Aberrant Activation of Notch1 Signaling in Glomerular Endothelium Induces Albuminuria

Glomerular capillaries are lined with a highly specialized fenestrated endothelium and contribute to the glomerular filtration barrier (GFB). The Notch signaling pathway is involved in regulation of GFB, but its role in glomerular endothelium has not been investigated due to the embryonic lethality of animal models with genetic modification of Notch pathway components in the endothelium. To determine the effects of aberrant activation of the Notch signaling in glomerular endothelium and the underlying molecular mechanisms. We established the ZEG-Notch1 intracellular domain (NICD1)/Tie2-tTA/Tet-O-Cre transgenic mouse model to constitutively activate Notch1 signaling in endothelial cells of adult mice.
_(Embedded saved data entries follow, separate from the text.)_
lemma pvCard_add_lt (m : List (String × List (String × Int))) {S : List String} {t : String}
    (ht : t ∈ pvUniv m) (hts : t ∉ S) : pvCard m (PySem.Set.add S t) < pvCard m S := by
  unfold pvCard
  rw [PySem.Set.add_of_not_mem hts]
  have h1 : ∀ x : String, (decide (x ∉ S ++ [t])) = (decide (x ≠ t) && decide (x ∉ S)) := by
    intro x
    by_cases h : x ∈ S <;> by_cases h2 : x = t <;> simp [List.mem_append, h, h2]
  simp only [h1, ← List.filter_filter]
  apply List.length_filter_lt_length_iff_exists.mpr
  refine ⟨t, List.mem_filter.mpr ⟨ht, by simpa using hts⟩, by simp⟩

lemma pvCard_add_not_univ (m : List (String × List (String × Int))) {S : List String} {t : String}
    (ht : t ∉ pvUniv m) : pvCard m (PySem.Set.add S t) = pvCard m S := by
  unfold pvCard
  congr 1
  apply List.filter_congr
  intro x hx
  have hxt : x ≠ t := fun h => ht (h ▸ hx)
  simp [PySem.Set.mem_add, hxt]

-- reference DFS (no fuel; well-founded on (unvisited universe names, stack length))
def pvDfs (m : List (String × List (String × Int))) (S : List String) (stack : List String) :
    List String :=
  match stack with
  | [] => S
  | t :: rest =>
    if t ∈ S then pvDfs m S rest
    else if _ht : t ∈ pvUniv m then pvDfs m (PySem.Set.add S t) (pvChildren m t ++ rest)
    else pvDfs m (PySem.Set.add S t) rest
termination_by (pvCard m S, stack.length)
decreasing_by
  · exact Prod.Lex.right _ (by simp)
  · exact Prod.Lex.left _ _ (pvCard_add_lt m _ht (by assumption))
  · rw [pvCard_add_not_univ m _ht]; exact Prod.Lex.right _ (by simp)

lemma pvDfs_subset (m : List (String × List (String × Int))) (S stack : List String) :
    ∀ x ∈ S, x ∈ pvDfs m S stack := by
  induction S, stack using pvDfs.induct m with
  | case1 S => simp [pvDfs]
  | case2 S t rest hmem ih =>
    intro x hx
    rw [pvDfs, if_pos hmem]
    exact ih x hx
  | case3 S t rest hmem ht ih =>
    intro x hx
    rw [pvDfs, if_neg hmem, dif_pos ht]
    exact ih x (by simp [PySem.Set.mem_add, hx])
  | case4 S t rest hmem ht ih =>
    intro x hx
    rw [pvDfs, if_neg hmem, dif_neg ht]
    exact ih x (by simp [PySem.Set.mem_add, hx])

lemma pvDfs_append (m : List (String × List (String × Int))) (S l1 l2 : List String) :
    pvDfs m S (l1 ++ l2) = pvDfs m (pvDfs m S l1) l2 := by
  induction S, l1 using pvDfs.induct m with
  | case1 S => rw [pvDfs]; simp
  | case2 S t rest hmem ih =>
    rw [List.cons_append, pvDfs, if_pos hmem, pvDfs, if_pos hmem]
    exact ih
  | case3 S t rest hmem ht ih =>
    rw [List.cons_append, pvDfs, if_neg hmem, dif_pos ht]
    conv_rhs => rw [pvDfs, if_neg hmem, dif_pos ht]
    rw [← List.append_assoc]
    exact ih
  | case4 S t rest hmem ht ih =>
    rw [List.cons_append, pvDfs, if_neg hmem, dif_neg ht]
    conv_rhs => rw [pvDfs, if_neg hmem, dif_neg ht]
    exact ih

lemma pvChildren_subset_univ (m : List (String × List (String × Int))) (t : String) :
    ∀ x ∈ pvChildren m t, x ∈ pvUniv m := by
  intro x hx
  unfold pvChildren at hx
  cases hg : pvGetA m t with
  | none => rw [hg] at hx; simp at hx
  | some em =>
    rw [hg] at hx
    have hkv : ∃ kv ∈ m, kv.2 = em := by
      unfold pvGetA at hg
      cases hf : m.find? (fun kv => kv.1 == t) with
      | none => rw [hf] at hg; simp at hg
      | some kv =>
        rw [hf] at hg
        exact ⟨kv, List.mem_of_find?_eq_some hf, by simpa using hg⟩
    obtain ⟨kv, hkvm, hkv2⟩ := hkv
    simp only [List.mem_flatMap, List.mem_map] at hx
    obtain ⟨e, ⟨ev, hev, hev1⟩, hxe⟩ := hx
    rcases List.mem_cons.mp hxe with rfl | hxk
    · exact List.mem_flatMap.mpr ⟨kv, hkvm, by
        subst hkv2
        exact List.mem_cons.mpr (Or.inr (List.mem_map.mpr ⟨ev, hev, hev1⟩))⟩
    · unfold pvKeysWith at hxk
      simp only [List.mem_map, List.mem_filter] at hxk
      obtain ⟨kv', ⟨hkv'm, _⟩, hkv'1⟩ := hxk
      exact List.mem_flatMap.mpr ⟨kv', hkv'm, by simp [hkv'1]⟩

lemma pvKeys_subset_univ (m : List (String × List (String × Int))) :
    ∀ x ∈ m.map (·.1), x ∈ pvUniv m := by
  intro x hx
  obtain ⟨kv, hkv, h1⟩ := List.mem_map.mp hx
  exact List.mem_flatMap.mpr ⟨kv, hkv, by simp [h1]⟩

-- getKeysetWithValue agrees with the reference filtered key list (outer keys distinct)
lemma pvKsv_eq (m : List (String × List (String × Int)))
    (hnd : (m.map (·.1)).Nodup) (e : String) :
    getKeysetWithValue m e = pvKeysWith m e := by
  have aux : ∀ (l : List (String × List (String × Int))) (acc : List String),
      (l.map (·.1)).Nodup → (∀ kv ∈ l, kv.1 ∉ acc) →
      l.foldl (fun ks kv => if (kv.2.map (·.1)).contains e then PySem.Set.add ks kv.1 else ks) acc
        = acc ++ pvKeysWith l e := by
    intro l
    induction l with
    | nil => intro acc _ _; simp [pvKeysWith]
    | cons kv l' ih =>
      intro acc hnd hacc
      simp only [List.map_cons, List.nodup_cons] at hnd
      rw [List.foldl_cons]
      by_cases hc : (kv.2.map (·.1)).contains e
      · have hc' : e ∈ kv.2.map (·.1) := by simpa using hc
        rw [if_pos hc, PySem.Set.add_of_not_mem (hacc kv (by simp))]
        rw [ih (acc ++ [kv.1]) hnd.2 ?fresh]
        case fresh =>
          intro kv' hkv'
          simp only [List.mem_append, List.mem_singleton]
          rintro (h | h)
          · exact hacc kv' (by simp [hkv']) h
          · exact hnd.1 (h ▸ List.mem_map.mpr ⟨kv', hkv', rfl⟩)
        simp [pvKeysWith, hc']
      · have hc' : e ∉ kv.2.map (·.1) := by simpa using hc
        rw [if_neg hc, ih acc hnd.2 (fun kv' hkv' => hacc kv' (by simp [hkv']))]
        simp [pvKeysWith, hc']
  simpa [getKeysetWithValue, PySem.Set.empty] using aux m [] hnd (by simp)

lemma pvRev_aux (k e : String) (l : List (String × Int)) (hnd : (l.map (·.1)).Nodup) :
    ((l.map (fun ev => (ev.1, k))).filter (fun p => p.1 == e)).map (·.2)
      = if e ∈ l.map (·.1) then [k] else [] := by
  induction l with
  | nil => simp
  | cons ev l2 ih2 =>
    simp only [List.map_cons, List.nodup_cons] at hnd
    by_cases hev : ev.1 = e
    · subst hev
      have hrest : ((l2.map (fun ev => (ev.1, k))).filter (fun p => p.1 == ev.1)) = [] := by
        rw [List.filter_eq_nil_iff]
        intro p hp
        obtain ⟨ev', hev', rfl⟩ := List.mem_map.mp hp
        simp only [beq_iff_eq]
        intro h
        exact hnd.1 (h ▸ List.mem_map.mpr ⟨ev', hev', rfl⟩)
      simp [hrest]
    · have hih := ih2 hnd.2
      have hne : ¬ e = ev.1 := fun h => hev h.symm
      simp only [List.map_cons, List.filter_cons]
      rw [if_neg (by simpa using hev), hih]
      by_cases hc : e ∈ l2.map (·.1) <;> simp [hc, hne]

-- B's reverse index agrees with the reference filtered key list (inner keys distinct)
lemma pvRev_eq (m : List (String × List (String × Int)))
    (hin : ∀ kv ∈ m, (kv.2.map (·.1)).Nodup) (e : String) :
    (pvRevB m).getD e [] = pvKeysWith m e := by
  have hflat : pvRevB m
      = (m.flatMap (fun kv => kv.2.map (fun ev => (ev.1, kv.1)))).foldl
          (fun d p => d.modify p.1 [] (· ++ [p.2])) PySem.Dict.empty := by
    unfold pvRevB
    rw [List.foldl_flatMap]
    congr 1
    funext d kv
    rw [List.foldl_map]
  rw [hflat, PySem.Dict.getD_foldl_modify_append, PySem.Dict.getD_empty, List.nil_append]
  clear hflat
  induction m with
  | nil => simp [pvKeysWith]
  | cons kv l' ih =>
    have hin' : ∀ kv' ∈ l', (kv'.2.map (·.1)).Nodup := fun kv' h => hin kv' (by simp [h])
    have hhead : (kv.2.map (·.1)).Nodup := hin kv (by simp)
    rw [List.flatMap_cons, List.filter_append, List.map_append, ih hin']
    have hh := pvRev_aux kv.1 e kv.2 hhead
    rw [hh]
    by_cases hc : e ∈ kv.2.map (·.1)
    · simp [pvKeysWith, hc]
    · simp [pvKeysWith, hc]

-- A's recursive closure computes the reference DFS
lemma pvA_eq_dfs (m : List (String × List (String × Int)))
    (hnd : (m.map (·.1)).Nodup) :
    ∀ n f S cs, pvCard m S ≤ n → n < f → (∀ c ∈ cs, c ∈ pvUniv m) →
      cs.foldl (fun s c => addDependentPathsToList m f s c) S = pvDfs m S cs := by
  intro n
  induction n using Nat.strong_induction_on with
  | _ n IHn =>
    intro f S cs
    induction cs generalizing S with
    | nil => intro _ _ _; rw [pvDfs]; rfl
    | cons c cs' IHcs =>
      intro hcard hnf hcs
      obtain ⟨f', rfl⟩ : ∃ f', f = f' + 1 := ⟨f - 1, by omega⟩
      rw [List.foldl_cons]
      by_cases hc : c ∈ S
      · have hstep : addDependentPathsToList m (f' + 1) S c = S := by
          rw [addDependentPathsToList, if_pos ((PySem.Set.contains_iff S c).mpr hc)]
        rw [hstep, pvDfs, if_pos hc]
        exact IHcs S hcard hnf (fun x hx => hcs x (by simp [hx]))
      · have hcu : c ∈ pvUniv m := hcs c (by simp)
        have hcardlt := pvCard_add_lt m hcu hc
        have hpos : 1 ≤ n := by omega
        have hsub : addDependentPathsToList m (f' + 1) S c
            = pvDfs m (PySem.Set.add S c) (pvChildren m c) := by
          rw [addDependentPathsToList,
            if_neg (by rw [PySem.Set.contains_iff]; exact hc)]
          cases hg : pvGetA m c with
          | none => simp only [pvChildren, hg]; rw [pvDfs]
          | some em =>
            simp only [pvChildren, hg]
            have hflat : ∀ (init : PySem.Set String),
                (em.map (·.1)).foldl
                  (fun s e =>
                    (getKeysetWithValue m e).foldl
                      (fun s2 key => addDependentPathsToList m f' s2 key)
                      (addDependentPathsToList m f' s e)) init
                = ((em.map (·.1)).flatMap (fun e => e :: getKeysetWithValue m e)).foldl
                    (fun s c => addDependentPathsToList m f' s c) init := by
              intro init
              rw [List.foldl_flatMap]
              rfl
            rw [hflat]
            have hksv : ((em.map (·.1)).flatMap (fun e => e :: getKeysetWithValue m e))
                = ((em.map (·.1)).flatMap (fun e => e :: pvKeysWith m e)) := by
              simp only [pvKsv_eq m hnd]
            rw [hksv]
            rw [IHn (n - 1) (by omega) f' (PySem.Set.add S c)
              ((em.map (·.1)).flatMap (fun e => e :: pvKeysWith m e))
              (by omega) (by omega)
              (fun x hx => pvChildren_subset_univ m c x (by simp only [pvChildren, hg]; exact hx))]
        rw [hsub, pvDfs, if_neg hc, dif_pos hcu, pvDfs_append]
        apply IHcs
        · exact le_trans (pvCard_mono m (pvDfs_subset m _ _)) (by omega)
        · omega
        · exact fun x hx => hcs x (by simp [hx])

lemma pvMem_len (m : List (String × List (String × Int))) {kv : String × List (String × Int)}
    (h : kv ∈ m) : kv.2.length + 1 ≤ (pvUniv m).length := by
  induction m with
  | nil => simp at h
  | cons kv' m' ih =>
    unfold pvUniv
    rw [List.flatMap_cons, List.length_append]
    rcases List.mem_cons.mp h with rfl | h'
    · simp
    · have := ih h'
      unfold pvUniv at this
      omega

lemma pvM_len (m : List (String × List (String × Int))) : m.length ≤ (pvUniv m).length := by
  induction m with
  | nil => simp
  | cons kv m' ih =>
    unfold pvUniv
    rw [List.flatMap_cons, List.length_append]
    unfold pvUniv at ih
    simp only [List.length_cons]
    omega

lemma pvChildren_len (m : List (String × List (String × Int))) (t : String) :
    (pvChildren m t).length ≤ (pvUniv m).length * ((pvUniv m).length + 1) := by
  unfold pvChildren
  cases hg : pvGetA m t with
  | none => simp
  | some em =>
    have hem : em.length ≤ (pvUniv m).length := by
      unfold pvGetA at hg
      cases hf : m.find? (fun kv => kv.1 == t) with
      | none => rw [hf] at hg; simp at hg
      | some kv =>
        rw [hf] at hg
        simp only [Option.map_some, Option.some.injEq] at hg
        have := pvMem_len m (List.mem_of_find?_eq_some hf)
        rw [← hg]
        omega
    rw [List.length_flatMap]
    have hbound : ∀ x ∈ (em.map (·.1)).map (fun e => (e :: pvKeysWith m e).length),
        x ≤ (pvUniv m).length + 1 := by
      intro x hx
      obtain ⟨e, _, rfl⟩ := List.mem_map.mp hx
      have h1 : (pvKeysWith m e).length ≤ m.length := by
        unfold pvKeysWith
        rw [List.length_map]
        exact List.length_filter_le _ _
      have := pvM_len m
      simp only [List.length_cons]
      omega
    calc ((em.map (·.1)).map (fun e => (e :: pvKeysWith m e).length)).sum
        ≤ ((em.map (·.1)).map (fun e => (e :: pvKeysWith m e).length)).length
            • ((pvUniv m).length + 1) := List.sum_le_card_nsmul _ _ hbound
      _ = (em.map (·.1)).length * ((pvUniv m).length + 1) := by rw [List.length_map, smul_eq_mul]
      _ ≤ (pvUniv m).length * ((pvUniv m).length + 1) := by
          rw [List.length_map]; exact Nat.mul_le_mul_right _ hem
The triple transgenic mice developed severe albuminuria with significantly decreased VE-cadherin expression in the glomerular endothelium. In vitro studies showed that either NICD1 lentiviral infection or treatment with Notch ligand DLL4 markedly reduced VE-cadherin expression and increased monolayer permeability of human renal glomerular endothelial cells (HRGECs). In addition, Notch1 activation or gene knockdown of VE-cadherin reduced the glomerular endothelial glycocalyx. Further investigation demonstrated that activated Notch1 suppression of VE-cadherin was through the transcription factors SNAI1 and ERG, which bind to the -373 E-box and the -134/-118 ETS element of the VE-cadherin promoter, respectively. Our results reveal novel regulatory mechanisms whereby endothelial Notch1 signaling dictates the level of VE-cadherin through the transcription factors SNAI1 and ERG, leading to dysfunction of GFB and induction of albuminuria.